Она торопится, ей нельзя возвращаться в свое прошлое. Ее интересует только будущее: Ленечка.
- Где сын, Павел? Я хочу увидеть его.
- Увидеть, - в голосе Павла металлические нотки. - А ты достойна этого?
Она на пределе - того и гляди сорвется, крикнет ему что-нибудь злое. Но Клава сдерживается.
- Я освободилась. Меня никто не лишал моих материнских прав.
- Вспомнила! - возмущается Павел.
- Да, вспомнила! - кричит она. - Что ты хочешь этим сказать?
- Ничего. Но чтобы тебе было все ясно, я сразу говорю: сына тебе не отдам. Ты воспитаешь из него...
Он умолкает, обрывает себя.
- Я воспитаю, - отвечает Клава, - из него человека.
- Ты поняла? - спрашивает Павел. - Сына я тебе не отдам, никакой суд тебе его не присудит, но показать покажу. Один раз. Можешь завтра поехать к нему. Он у моих родителей. Я им позвоню.
В трубке короткие гудки.
Надо же, как просто! Ни у Клавы сердце не екнуло, ни, видно, у него.
Все!
* * *
И вот настала пора вновь вернуться к письму, с которого и открылась мне эта история.
Оно нужно здесь, как камертон, как звук, чистотой которого стоит проверить мелодию.
В каждом деле важна интонация - вот что. Важна она и здесь, в сложном деле реставрации мелькнувших, или забытых, или нежелательных для воспоминаний человеческих чувств.
"Два года я не видела сына. Но настал долгожданный день: после предварительного телефонного звонка я еду к сыну, получив разрешение на встречу с ним. Знакомый дом, открываю калитку, вижу сына - он стоит на садовой дорожке. Ноги мои дрожат, кажется, что кругом пошла земля со скоростью неимоверной. Смотрю на сына, подхожу к нему:
- Ты знаешь меня?
Потупив глаза, он отвечает:
- Да.
Ни радости, ни удивления, только бледность разлилась по детскому личику.
В этот день мне удалось с сыном погулять у реки, поиграть, уложить в постель после ужина.
Ночь я не спала".
Следующего дня не было, только половина. В два часа отходила электричка, и этой электричкой - так сказал отец мужа - Клава должна была уехать из Лёниной жизни.
Утром они опять отправились к реке.
Цвели одуванчики, много одуванчиков - желтое разливанное море, и по нему бегали дети. Леня шел медленно, был вялый. Клаве казалось, он чего-то ждал. Она гладила его, ласкала, болтала всякую чушь, и чушь давалась с трудом, потому что приходилось выдумывать, а ей было не до выдумок.
Они легли в траву, Клава прижала Ленечку к себе.
- Там страшно? - спросил он.
- Где? - не сразу поняла Клава.
- В тюрьме?
Только тут поняла она, как рос Леня, что он думал, чего стыдился, чего, наверное, боялся в школе.
Она заплакала. Вот оно, наказание.
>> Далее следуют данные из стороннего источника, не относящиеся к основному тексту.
-- pv_equiv track=rewrite | github.com/DonQueso89/LBCS | ledserver/lbcs/server.py | right_left_zig_zag
-- ===== SOURCE A (Python) =====
-- def _reverse_mapping(columns, rows):
--     reverse_mapping = {}
--     for row in range(rows):
--         for i, col in enumerate(reversed(range(columns))):
--             reverse_mapping[row * columns + i] = row * columns + col
--     return reverse_mapping
--
-- def right_left_zig_zag(columns, rows, mult=1):
--     """Translate a contiguous sequence from top left to bottom right from 0 to n
--     to a reversed zigzag sequence"""
--     reverse_mapping = _reverse_mapping(columns, rows)
--     led_mapping = {}
--     for lednumber in range(columns * rows):
--         row = lednumber // columns
--         if row % 2 == 0:
--             led_mapping[lednumber] = reverse_mapping[lednumber] * mult
--         else:
--             led_mapping[lednumber] = reverse_mapping[(row + 1) * columns - (lednumber % columns) - 1] * mult
--     return led_mapping
-- ===== SOURCE B (Python) =====
-- def right_left_zig_zag(columns, rows, mult=1):
--     """Translate a contiguous sequence from top left to bottom right from 0 to n
--     to a reversed zigzag sequence"""
--     led_mapping = {}
--     for lednumber in range(columns * rows):
--         row = lednumber // columns
--         c = lednumber % columns
--         if row % 2 == 0:
--             led_mapping[lednumber] = (row * columns + columns - 1 - c) * mult
--         else:
--             led_mapping[lednumber] = lednumber * mult
--     return led_mapping
-- ===== Notes on version B (the rewrite author's own statement) =====
-- stated objective: simpler
-- what changed: Drops the _reverse_mapping helper and its intermediate table entirely: one pass over range(columns*rows) computes each entry in closed form (reversed column for even rows, identity for odd rows) instead of building a dict and looking it up twice.
import Mathlib
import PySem

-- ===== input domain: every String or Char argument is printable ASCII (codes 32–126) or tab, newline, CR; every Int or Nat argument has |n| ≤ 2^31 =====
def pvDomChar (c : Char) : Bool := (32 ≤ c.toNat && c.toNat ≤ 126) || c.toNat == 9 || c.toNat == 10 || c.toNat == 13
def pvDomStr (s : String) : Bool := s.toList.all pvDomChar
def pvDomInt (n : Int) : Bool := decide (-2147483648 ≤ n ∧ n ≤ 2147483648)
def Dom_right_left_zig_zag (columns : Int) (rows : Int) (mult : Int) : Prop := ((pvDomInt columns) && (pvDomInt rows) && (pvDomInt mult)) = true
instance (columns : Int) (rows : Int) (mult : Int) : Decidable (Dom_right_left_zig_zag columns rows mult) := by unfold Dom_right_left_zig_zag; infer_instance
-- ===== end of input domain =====

-- B replaces A's intermediate _reverse_mapping dict by a closed-form per-entry computation in a single pass (objective: simpler).

-- ===== PORT A =====
def pvReverseMapping (columns : Int) (rows : Int) : PySem.Dict Int Int :=
  (PySem.List.pyRange 0 rows 1).foldl (fun rm row =>
    (PySem.List.enumerate ((PySem.List.pyRange 0 columns 1).reverse) 0).foldl
      (fun rm p => rm.insert (row * columns + p.1) (row * columns + p.2)) rm)
    PySem.Dict.empty

-- reverse_mapping[x] raises KeyError when x is missing; that happens exactly outside Pre_, where the port reads default 0
def right_left_zig_zag (columns : Int) (rows : Int) (mult : Int) : List (Int × Int) :=
  let reverse_mapping := pvReverseMapping columns rows
  ((PySem.List.pyRange 0 (columns * rows) 1).foldl (fun led_mapping lednumber =>
    if PySem.Int.mod (PySem.Int.floordiv lednumber columns) 2 == 0 then
      led_mapping.insert lednumber (reverse_mapping.getD lednumber 0 * mult)
    else
      led_mapping.insert lednumber
        (reverse_mapping.getD
          ((PySem.Int.floordiv lednumber columns + 1) * columns - PySem.Int.mod lednumber columns - 1) 0 * mult))
    PySem.Dict.empty).items

-- ===== PORT B =====
def right_left_zig_zag_alt (columns : Int) (rows : Int) (mult : Int) : List (Int × Int) :=
  ((PySem.List.pyRange 0 (columns * rows) 1).foldl (fun led_mapping lednumber =>
    if PySem.Int.mod (PySem.Int.floordiv lednumber columns) 2 == 0 then
      led_mapping.insert lednumber
        ((PySem.Int.floordiv lednumber columns * columns + columns - 1 - PySem.Int.mod lednumber columns) * mult)
    else
      led_mapping.insert lednumber (lednumber * mult))
    PySem.Dict.empty).items

-- ===== PRECONDITION & SPEC =====
-- Pre_ excludes only inputs where A RAISES: with columns < 0 and rows < 0 the product is positive, the
-- main loop runs, but _reverse_mapping is empty, so A raises KeyError on the first iteration.
def Pre_right_left_zig_zag (columns : Int) (rows : Int) (mult : Int) : Prop := ¬ (columns < 0 ∧ rows < 0)
instance (columns : Int) (rows : Int) (mult : Int) : Decidable (Pre_right_left_zig_zag columns rows mult) := by unfold Pre_right_left_zig_zag; infer_instance
def pvWitness_right_left_zig_zag : Int × Int × Int := (3, 2, 1)

def Spec_right_left_zig_zag (columns : Int) (rows : Int) (mult : Int) (out : List (Int × Int)) : Prop := out = right_left_zig_zag_alt columns rows mult
instance (columns : Int) (rows : Int) (mult : Int) (out : List (Int × Int)) : Decidable (Spec_right_left_zig_zag columns rows mult out) := by unfold Spec_right_left_zig_zag; infer_instance

-- ===== CLAIM (what is proved, stated in full; the proofs are below) =====
def Claim_equal_right_left_zig_zag : Prop := ∀ (columns : Int) (rows : Int) (mult : Int), Dom_right_left_zig_zag columns rows mult → Pre_right_left_zig_zag columns rows mult → Spec_right_left_zig_zag columns rows mult (right_left_zig_zag columns rows mult)

-- ===== LEMMAS AND PROOFS =====

-- quotient/remainder of row*c + j for 0 ≤ j < c
theorem pv_fd_md (c r j : Int) (hc : 0 < c) (h0 : 0 ≤ j) (hj : j < c) :
    PySem.Int.floordiv (r * c + j) c = r ∧ PySem.Int.mod (r * c + j) c = j := by
  rw [PySem.Int.floordiv_eq_ediv_of_pos hc, PySem.Int.mod_eq_emod_of_pos hc]
  constructor
  · rw [add_comm, Int.add_mul_ediv_right _ _ (by omega : c ≠ 0),
      Int.ediv_eq_zero_of_lt h0 hj]
    ring
  · rw [add_comm, mul_comm r c, Int.add_mul_emod_self_left]
    exact Int.emod_eq_of_lt h0 hj

-- the table A builds: items are exactly (k, (k // c)*c + (c - 1 - k % c)) for k = 0 .. r*c - 1, in order
theorem pv_rm_items (c : Int) (hc : 0 < c) :
    ∀ (r : Int), 0 ≤ r →
      (pvReverseMapping c r).items
        = (PySem.List.pyRange 0 (r * c) 1).map
            (fun k => (k, PySem.Int.floordiv k c * c + (c - 1 - PySem.Int.mod k c))) := by
  intro r hr
  induction r, hr using Int.le_induction with
  | base =>
      simp only [pvReverseMapping, PySem.List.pyRange_one_eq_nil (by omega : (0:Int) ≤ 0),
        List.foldl_nil]
      rw [PySem.List.pyRange_one_eq_nil (by omega : 0 * c ≤ 0)]
      rfl
  | succ r hr ih =>
      have hstep : PySem.List.pyRange 0 (r + 1) 1 = PySem.List.pyRange 0 r 1 ++ [r] :=
        PySem.List.pyRange_one_succ_right (by omega)
      have hprev : pvReverseMapping c (r + 1)
          = (PySem.List.enumerate ((PySem.List.pyRange 0 c 1).reverse) 0).foldl
              (fun rm p => rm.insert (r * c + p.1) (r * c + p.2)) (pvReverseMapping c r) := by
        simp [pvReverseMapping, hstep, List.foldl_append]
      rw [hprev]
      have hkeys : (pvReverseMapping c r).keys = PySem.List.pyRange 0 (r * c) 1 := by
        show (pvReverseMapping c r).items.map (·.1) = _
        rw [ih]
        simp [List.map_map, Function.comp_def]
      have hfresh : ∀ a ∈ PySem.List.enumerate ((PySem.List.pyRange 0 c 1).reverse) 0,
          (pvReverseMapping c r).contains (r * c + a.1) = false := by
        intro a ha
        rcases (PySem.List.mem_enumerate_iff _ _ _).mp ha with ⟨k, hk, rfl⟩
        rw [PySem.Dict.contains_eq_decide_mem_keys, hkeys]
        simp only [decide_eq_false_iff_not, PySem.List.mem_pyRange_one]
        intro hmem
        have : (0:Int) ≤ (k : Int) := by positivity
        omega
      have hlenrev : ((PySem.List.pyRange 0 c 1).reverse).length = c.toNat := by
        simp [PySem.List.length_pyRange_one]
      have hnodup : ((PySem.List.enumerate ((PySem.List.pyRange 0 c 1).reverse) 0).map
          (fun a => r * c + a.1)).Nodup := by
        have h1 : (PySem.List.enumerate ((PySem.List.pyRange 0 c 1).reverse) 0).map (·.1)
            = PySem.List.pyRange 0 (0 + ((PySem.List.pyRange 0 c 1).reverse).length) 1 :=
          PySem.List.map_fst_enumerate _ _
        have : (PySem.List.enumerate ((PySem.List.pyRange 0 c 1).reverse) 0).map
            (fun a => r * c + a.1)
            = ((PySem.List.enumerate ((PySem.List.pyRange 0 c 1).reverse) 0).map (·.1)).map
                (fun x => r * c + x) := by
          simp [List.map_map, Function.comp_def]
        rw [this, h1]
        exact (PySem.List.nodup_pyRange_one _ _).map (fun a b h => by omega)
      rw [PySem.Dict.items_foldl_insert_fresh _ _ _ _ hfresh hnodup, ih]
      have hsplit : PySem.List.pyRange 0 ((r + 1) * c) 1
          = PySem.List.pyRange 0 (r * c) 1 ++ PySem.List.pyRange (r * c) ((r + 1) * c) 1 :=
        PySem.List.pyRange_one_append 0 (r * c) ((r + 1) * c) (by positivity) (by nlinarith)
      rw [hsplit, List.map_append]
      congr 1
      apply List.ext_getElem
      · rw [List.length_map, List.length_map, PySem.List.length_enumerate, hlenrev,
          PySem.List.length_pyRange_one, show (r + 1) * c - r * c = c by ring]
      · intro j hj1 hj2
        have hjc : j < c.toNat := by
          simpa [PySem.List.length_enumerate, hlenrev] using hj1
        have hrev : ((PySem.List.pyRange 0 c 1).reverse)[j]'(by omega)
            = (0 : Int) + ((c.toNat - 1 - j : Nat) : Int) := by
          rw [List.getElem_reverse]
          have := PySem.List.getElem_pyRange_one 0 c (((PySem.List.pyRange 0 c 1).length - 1 - j))
            (by simp [PySem.List.length_pyRange_one]; omega)
          simpa [PySem.List.length_pyRange_one] using this
        simp only [List.getElem_map, PySem.List.getElem_enumerate, hrev,
          PySem.List.getElem_pyRange_one]
        have hcast : ((c.toNat - 1 - j : Nat) : Int) = c - 1 - (j : Int) := by omega
        have hfm := pv_fd_md c r (j : Int) hc (by positivity) (by omega)
        simp only [zero_add, hcast]
        rw [hfm.1, hfm.2]

theorem pv_rm_getD (c r : Int) (hc : 0 < c) (hr : 0 ≤ r) (k : Int)
    (h0 : 0 ≤ k) (hk : k < r * c) :
    (pvReverseMapping c r).getD k 0
      = PySem.Int.floordiv k c * c + (c - 1 - PySem.Int.mod k c) := by
  apply PySem.Dict.getD_of_mem_items
  · rw [pv_rm_items c hc r hr]
    exact List.mem_map_of_mem (PySem.List.mem_pyRange_one.mpr ⟨h0, hk⟩)
  · show ((pvReverseMapping c r).items.map (·.1)).Nodup
    rw [pv_rm_items c hc r hr]
    simpa [List.map_map, Function.comp_def] using PySem.List.nodup_pyRange_one 0 (r * c)

-- ===== VERDICT (by name: the statement is the Claim_ definition above) =====
theorem right_left_zig_zag_spec : Claim_equal_right_left_zig_zag := by
  intro c r m _ hpre
  unfold Spec_right_left_zig_zag right_left_zig_zag right_left_zig_zag_alt
  dsimp only
  by_cases hpos : 0 < c * r
  · have hcr : 0 < c ∧ 0 < r := by
      rcases mul_pos_iff.mp hpos with h | h
      · exact h
      · exact absurd h hpre
    obtain ⟨hc, hr⟩ := hcr
    congr 1
    apply PySem.List.foldl_congr_mem
    intro d led hled
    rw [PySem.List.mem_pyRange_one] at hled
    obtain ⟨hled0, hledlt⟩ := hled
    have hcc0 : 0 ≤ PySem.Int.mod led c := PySem.Int.mod_nonneg led hc
    have hccc : PySem.Int.mod led c < c := PySem.Int.mod_lt led hc
    have hsum : PySem.Int.floordiv led c * c + PySem.Int.mod led c = led :=
      PySem.Int.floordiv_mul_add_mod led c
    have hrow0 : 0 ≤ PySem.Int.floordiv led c := by nlinarith
    have hrowlt : PySem.Int.floordiv led c < r := by nlinarith [mul_comm c r]
    split
    · -- even row: reverse_mapping[led] is the closed form
      rw [pv_rm_getD c r hc (le_of_lt hr) led hled0 (by rw [mul_comm] at hledlt; exact hledlt)]
      ring_nf
    · -- odd row: reverse_mapping[(row+1)*c - led%c - 1] = led
      have hkey : (PySem.Int.floordiv led c + 1) * c - PySem.Int.mod led c - 1
          = PySem.Int.floordiv led c * c + (c - 1 - PySem.Int.mod led c) := by ring
      have hfm := pv_fd_md c (PySem.Int.floordiv led c) (c - 1 - PySem.Int.mod led c) hc
        (by omega) (by omega)
      rw [hkey, pv_rm_getD c r hc (le_of_lt hr) _ (by nlinarith) (by nlinarith)]
      rw [hfm.1, hfm.2]
      have : PySem.Int.floordiv led c * c + (c - 1 - (c - 1 - PySem.Int.mod led c)) = led := by
        omega
      rw [this]
  · have hnil : PySem.List.pyRange 0 (c * r) 1 = [] :=
      PySem.List.pyRange_one_eq_nil (by omega)
    rw [hnil]
    rfl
Страшнее не придумать: маленький ребенок, сын, стыдится, что мать его не как все остальные, не где-то рядом, не водит за руку в школу, не встречает после уроков, не ворчит, не ругается, когда получил двойку или наказала учительница, - мать в тюрьме; понять это можно - мать в тюрьме?
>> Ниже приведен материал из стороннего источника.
-- A threads the dp it mutates through its four recursive calls in Python's evaluation order.
-- The recursion is totalised by structural fuel; fuel = (j - i + 2).toNat bounds the
-- recursion depth measure, so the fuel-out branch is never reached from helper.
def helperA (fuel : Nat) (arr : List Int) (n i j : Int) (dp : List (List Int)) : Int × List (List Int) :=
  match fuel with
  | 0 => (0, dp)
  | m + 1 =>
    if n ≤ i ∨ j < 0 ∨ j < i then (0, dp)
    else
      let cur := pvReadCell dp i j
      if cur ≠ -1 then (cur, dp)
      else
        let r1 := helperA m arr n (i+2) j dp
        let r2 := helperA m arr n (i+1) (j-1) r1.2
        let r3 := helperA m arr n i (j-2) r2.2
        let r4 := helperA m arr n (i+1) (j-1) r3.2
        let left := pvArrGet arr i + min r1.1 r2.1
        let right := pvArrGet arr j + min r3.1 r4.1
        let ans := max left right
        (ans, pvSetCell r4.2 i j ans)

def helper (arr : List Int) (n : Int) (i : Int) (j : Int) (dp : List (List Int)) : Int :=
  (helperA ((j - i + 2).toNat) arr n i j dp).1

-- ===== PORT B =====
-- Source B's val(a, b): 0 on out-of-game pairs, else the table entry
-- (the default 0 is never reached: Source B only looks up keys it has already stored)
def pvVal (g : PySem.Dict (Int × Int) Int) (n a b : Int) : Int :=
  if n ≤ a ∨ b < 0 ∨ b < a then 0 else g.getD (a, b) 0

-- Source B's inner loop: for b in range(a, j+1) fill g[(a, b)]
-- (row[b] with default -1 is only reached outside Pre_helper, where Python raises)
def pvInnerLoop (arr : List Int) (n j : Int) (row : List Int) (a : Int)
    (g : PySem.Dict (Int × Int) Int) : PySem.Dict (Int × Int) Int :=
  (PySem.List.pyRange a (j+1) 1).foldl (fun g b =>
    let cur := (PySem.List.pyGet? row b).getD (-1)
    if cur ≠ -1 then g.insert (a, b) cur
    else g.insert (a, b)
      (max (pvArrGet arr a + min (pvVal g n (a+2) b) (pvVal g n (a+1) (b-1)))
           (pvArrGet arr b + min (pvVal g n a (b-2)) (pvVal g n (a+1) (b-1))))) g

def helper_alt (arr : List Int) (n : Int) (i : Int) (j : Int) (dp : List (List Int)) : Int :=
  if n ≤ i ∨ j < 0 ∨ j < i then 0
  else
    let g := (PySem.List.pyRange j (i-1) (-1)).foldl (fun g a =>
      if n ≤ a then g
      else pvInnerLoop arr n j ((PySem.List.pyGet? dp a).getD []) a g)
      PySem.Dict.empty
    g.getD (i, j) 0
Там, за проволокой, она убеждала себя, что нет ничего дороже собственного сына, кровиночки, а вышло, что это брехня, "зэковская" мифология, слезливое бесстыдство - о любви к сыну надо думать не там, за чертой, а гораздо раньше.
"Боже, сколько же принесла я ему горя, - думала Клава, - сколько беды, и как же настрадалось его маленькое сердечко, такое одинокое в сомнениях и слезах?"